-- pv_equiv track=rewrite | github.com/hulu-1/popai2api | python/main.py | map_model_name
-- ===== SOURCE A (Python) =====
-- def map_model_name(model_name):
--     model_mapping = {
--         "gpt-4": "GPT-4",
--         "dalle3": "GPT-4",
--         "dalle-3": "GPT-4",
--         "dall-e-3": "GPT-4",
--         "gpt-3.5": "Standard",
--         "websearch": "Web Search",
--         "internet": "Web Search",
--         "gpt-4o": "GPT-4o"
--     }
--     sorted_keys = sorted(model_mapping.keys(), key=len, reverse=True)
--     for key in sorted_keys:
--         if model_name.lower().startswith(key):
--             return model_mapping[key]
--     return "GPT-4"
-- ===== SOURCE B (Python) =====
-- def map_model_name(model_name):
--     model_mapping = {
--         "gpt-4": "GPT-4",
--         "dalle3": "GPT-4",
--         "dalle-3": "GPT-4",
--         "dall-e-3": "GPT-4",
--         "gpt-3.5": "Standard",
--         "websearch": "Web Search",
--         "internet": "Web Search",
--         "gpt-4o": "GPT-4o"
--     }
--     lowered = model_name.lower()
--     best_len = -1
--     result = "GPT-4"
--     for key, val in model_mapping.items():
--         if len(key) > best_len and lowered.startswith(key):
--             best_len = len(key)
--             result = val
--     return result
-- ===== Notes on version B (the rewrite author's own statement) =====
-- stated objective: simpler
-- what changed: Replaced the sort-by-length pre-pass plus first-match scan with a single max-tracking pass over the dict that keeps the longest matching prefix, lowering the name once instead of on every iteration.
import Mathlib
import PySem

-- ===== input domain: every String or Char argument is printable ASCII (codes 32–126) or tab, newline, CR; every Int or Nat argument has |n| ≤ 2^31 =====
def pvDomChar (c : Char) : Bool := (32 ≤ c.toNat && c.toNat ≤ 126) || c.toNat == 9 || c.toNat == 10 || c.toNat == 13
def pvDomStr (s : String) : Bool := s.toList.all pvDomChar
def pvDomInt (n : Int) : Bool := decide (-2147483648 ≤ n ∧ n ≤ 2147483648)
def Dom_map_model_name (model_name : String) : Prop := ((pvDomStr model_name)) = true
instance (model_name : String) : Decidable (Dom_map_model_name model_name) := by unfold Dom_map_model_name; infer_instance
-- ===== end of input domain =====

-- B replaces A's sort-by-length pre-pass + first-match scan by a single longest-match-tracking fold over the dict (objective: simpler).


-- ===== PORT A =====
def pvMapping : PySem.Dict String String :=
  PySem.Dict.ofList
    [("gpt-4", "GPT-4"), ("dalle3", "GPT-4"), ("dalle-3", "GPT-4"), ("dall-e-3", "GPT-4"),
     ("gpt-3.5", "Standard"), ("websearch", "Web Search"), ("internet", "Web Search"),
     ("gpt-4o", "GPT-4o")]

-- the for-loop with early return over the sorted keys
def pvLoopA (model_name : String) : List String → String
  | [] => "GPT-4"
  | k :: ks =>
    if PySem.Str.startswith (PySem.Str.lower model_name) k then pvMapping.getD k ""
    else pvLoopA model_name ks

def map_model_name (model_name : String) : String :=
  let sorted_keys := PySem.List.sorted pvMapping.keys (fun k => PySem.Str.len k) true
  pvLoopA model_name sorted_keys

-- ===== PORT B =====
def map_model_name_alt (model_name : String) : String :=
  let lowered := PySem.Str.lower model_name
  let st := pvMapping.items.foldl
    (fun (st : Int × String) kv =>
      if PySem.Str.len kv.1 > st.1 && PySem.Str.startswith lowered kv.1 then
        (PySem.Str.len kv.1, kv.2)
      else st)
    (-1, "GPT-4")
  st.2

-- ===== PRECONDITION & SPEC =====
def Spec_map_model_name (model_name : String) (out : String) : Prop := out = map_model_name_alt model_name
instance (model_name : String) (out : String) : Decidable (Spec_map_model_name model_name out) := by unfold Spec_map_model_name; infer_instance

-- ===== CLAIM (what is proved, stated in full; the proofs are below) =====
def Claim_equal_map_model_name : Prop := ∀ (model_name : String), Dom_map_model_name model_name → Spec_map_model_name model_name (map_model_name model_name)

-- ===== LEMMAS AND PROOFS =====

-- A's early-return loop, abstracted over the eight startswith results (b1..b8 in A's sorted-key order)
def pvSel (b1 b2 b3 b4 b5 b6 b7 b8 : Bool) : String :=
  if b1 then "Web Search" else if b2 then "GPT-4" else if b3 then "Web Search" else if b4 then "GPT-4" else if b5 then "Standard" else if b6 then "GPT-4" else if b7 then "GPT-4o" else if b8 then "GPT-4" else "GPT-4"

-- B's max-tracking fold, abstracted over the same eight booleans (steps in dict order)
def pvFold (b1 b2 b3 b4 b5 b6 b7 b8 : Bool) : String :=
  let st0 : Int × String := (-1, "GPT-4")
  let st1 := if 5 > st0.1 && b8 then ((5:Int), "GPT-4") else st0
  let st2 := if 6 > st1.1 && b6 then ((6:Int), "GPT-4") else st1
  let st3 := if 7 > st2.1 && b4 then ((7:Int), "GPT-4") else st2
  let st4 := if 8 > st3.1 && b2 then ((8:Int), "GPT-4") else st3
  let st5 := if 7 > st4.1 && b5 then ((7:Int), "Standard") else st4
  let st6 := if 9 > st5.1 && b1 then ((9:Int), "Web Search") else st5
  let st7 := if 8 > st6.1 && b3 then ((8:Int), "Web Search") else st6
  let st8 := if 6 > st7.1 && b7 then ((6:Int), "GPT-4o") else st7
  st8.2

-- two keys neither of which is a prefix of the other cannot both be prefixes of the same string
theorem pv_no_both (k1 k2 s : String)
    (hk : ¬ (k1.toList <+: k2.toList) ∧ ¬ (k2.toList <+: k1.toList))
    (h1 : PySem.Str.startswith s k1 = true) (h2 : PySem.Str.startswith s k2 = true) : False := by
  simp only [PySem.Str.startswith_eq, PySem.Chars.startswith_iff] at h1 h2
  rcases (List.prefix_or_prefix_of_prefix h1 h2) with h | h
  · exact hk.1 h
  · exact hk.2 h

theorem pv_conflict (k1 k2 s : String)
    (hk : ¬ (k1.toList <+: k2.toList) ∧ ¬ (k2.toList <+: k1.toList)) :
    (PySem.Str.startswith s k1 && PySem.Str.startswith s k2) = false := by
  cases h1 : PySem.Str.startswith s k1
  · rfl
  · cases h2 : PySem.Str.startswith s k2
    · rfl
    · exact absurd (pv_no_both k1 k2 s hk h1 h2) id

-- "gpt-4" is a prefix of "gpt-4o"
theorem pv_sub (s : String)
    (h : PySem.Str.startswith s "gpt-4o" = true) : PySem.Str.startswith s "gpt-4" = true := by
  simp only [PySem.Str.startswith_eq, PySem.Chars.startswith_iff] at h ⊢
  exact List.IsPrefix.trans (by decide) h

-- under the realisable combinations of the eight tests, loop and fold agree
theorem pv_main (b1 b2 b3 b4 b5 b6 b7 b8 : Bool)
    (h78 : b7 = true → b8 = true)
    (h1_2 : (b1 && b2) = false)
    (h1_3 : (b1 && b3) = false)
    (h1_4 : (b1 && b4) = false)
    (h1_5 : (b1 && b5) = false)
    (h1_6 : (b1 && b6) = false)
    (h1_7 : (b1 && b7) = false)
    (h1_8 : (b1 && b8) = false)
    (h2_3 : (b2 && b3) = false)
    (h2_4 : (b2 && b4) = false)
    (h2_5 : (b2 && b5) = false)
    (h2_6 : (b2 && b6) = false)
    (h2_7 : (b2 && b7) = false)
    (h2_8 : (b2 && b8) = false)
    (h3_4 : (b3 && b4) = false)
    (h3_5 : (b3 && b5) = false)
    (h3_6 : (b3 && b6) = false)
    (h3_7 : (b3 && b7) = false)
    (h3_8 : (b3 && b8) = false)
    (h4_5 : (b4 && b5) = false)
    (h4_6 : (b4 && b6) = false)
    (h4_7 : (b4 && b7) = false)
    (h4_8 : (b4 && b8) = false)
    (h5_6 : (b5 && b6) = false)
    (h5_7 : (b5 && b7) = false)
    (h5_8 : (b5 && b8) = false)
    (h6_7 : (b6 && b7) = false)
    (h6_8 : (b6 && b8) = false)
    : pvSel b1 b2 b3 b4 b5 b6 b7 b8 = pvFold b1 b2 b3 b4 b5 b6 b7 b8 := by
  cases b1 <;> cases b2 <;> cases b3 <;> cases b4 <;> cases b5 <;> cases b6 <;> cases b7 <;> cases b8 <;>
    rfl

-- A's port is the abstract loop applied to the eight tests (also evaluates the sort and the dict lookups)
set_option maxHeartbeats 4000000 in
theorem pvA_eq (s : String) :
    map_model_name s = pvSel (PySem.Str.startswith (PySem.Str.lower s) "websearch") (PySem.Str.startswith (PySem.Str.lower s) "dall-e-3") (PySem.Str.startswith (PySem.Str.lower s) "internet") (PySem.Str.startswith (PySem.Str.lower s) "dalle-3") (PySem.Str.startswith (PySem.Str.lower s) "gpt-3.5") (PySem.Str.startswith (PySem.Str.lower s) "dalle3") (PySem.Str.startswith (PySem.Str.lower s) "gpt-4o") (PySem.Str.startswith (PySem.Str.lower s) "gpt-4") := by
  rfl

-- B's port is the abstract fold applied to the eight tests
set_option maxHeartbeats 4000000 in
theorem pvB_eq (s : String) :
    map_model_name_alt s = pvFold (PySem.Str.startswith (PySem.Str.lower s) "websearch") (PySem.Str.startswith (PySem.Str.lower s) "dall-e-3") (PySem.Str.startswith (PySem.Str.lower s) "internet") (PySem.Str.startswith (PySem.Str.lower s) "dalle-3") (PySem.Str.startswith (PySem.Str.lower s) "gpt-3.5") (PySem.Str.startswith (PySem.Str.lower s) "dalle3") (PySem.Str.startswith (PySem.Str.lower s) "gpt-4o") (PySem.Str.startswith (PySem.Str.lower s) "gpt-4") := by
  rfl

-- ===== VERDICT (by name: the statement is the Claim_ definition above) =====
set_option maxHeartbeats 4000000 in
theorem map_model_name_spec : Claim_equal_map_model_name := by
  intro s _
  unfold Spec_map_model_name
  rw [pvA_eq, pvB_eq]
  exact pv_main _ _ _ _ _ _ _ _
    (pv_sub (PySem.Str.lower s))
    (pv_conflict "websearch" "dall-e-3" (PySem.Str.lower s) (by decide))
    (pv_conflict "websearch" "internet" (PySem.Str.lower s) (by decide))
    (pv_conflict "websearch" "dalle-3" (PySem.Str.lower s) (by decide))
    (pv_conflict "websearch" "gpt-3.5" (PySem.Str.lower s) (by decide))
    (pv_conflict "websearch" "dalle3" (PySem.Str.lower s) (by decide))
    (pv_conflict "websearch" "gpt-4o" (PySem.Str.lower s) (by decide))
    (pv_conflict "websearch" "gpt-4" (PySem.Str.lower s) (by decide))
    (pv_conflict "dall-e-3" "internet" (PySem.Str.lower s) (by decide))
    (pv_conflict "dall-e-3" "dalle-3" (PySem.Str.lower s) (by decide))
    (pv_conflict "dall-e-3" "gpt-3.5" (PySem.Str.lower s) (by decide))
    (pv_conflict "dall-e-3" "dalle3" (PySem.Str.lower s) (by decide))
    (pv_conflict "dall-e-3" "gpt-4o" (PySem.Str.lower s) (by decide))
    (pv_conflict "dall-e-3" "gpt-4" (PySem.Str.lower s) (by decide))
    (pv_conflict "internet" "dalle-3" (PySem.Str.lower s) (by decide))
    (pv_conflict "internet" "gpt-3.5" (PySem.Str.lower s) (by decide))
    (pv_conflict "internet" "dalle3" (PySem.Str.lower s) (by decide))
    (pv_conflict "internet" "gpt-4o" (PySem.Str.lower s) (by decide))
    (pv_conflict "internet" "gpt-4" (PySem.Str.lower s) (by decide))
    (pv_conflict "dalle-3" "gpt-3.5" (PySem.Str.lower s) (by decide))
    (pv_conflict "dalle-3" "dalle3" (PySem.Str.lower s) (by decide))
    (pv_conflict "dalle-3" "gpt-4o" (PySem.Str.lower s) (by decide))
    (pv_conflict "dalle-3" "gpt-4" (PySem.Str.lower s) (by decide))
    (pv_conflict "gpt-3.5" "dalle3" (PySem.Str.lower s) (by decide))
    (pv_conflict "gpt-3.5" "gpt-4o" (PySem.Str.lower s) (by decide))
    (pv_conflict "gpt-3.5" "gpt-4" (PySem.Str.lower s) (by decide))
    (pv_conflict "dalle3" "gpt-4o" (PySem.Str.lower s) (by decide))
    (pv_conflict "dalle3" "gpt-4" (PySem.Str.lower s) (by decide))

========

WHAT IS NEEDED:
Of the entries listed above, reproduce only the lines starting at the line containing "-- what changed: Replaced" and ending at the line containing "import PySem". Include both, exactly as they stand.

THE COMPLETED TASK:
-- what changed: Replaced the sort-by-length pre-pass plus first-match scan with a single max-tracking pass over the dict that keeps the longest matching prefix, lowering the name once instead of on every iteration.
import Mathlib
import PySem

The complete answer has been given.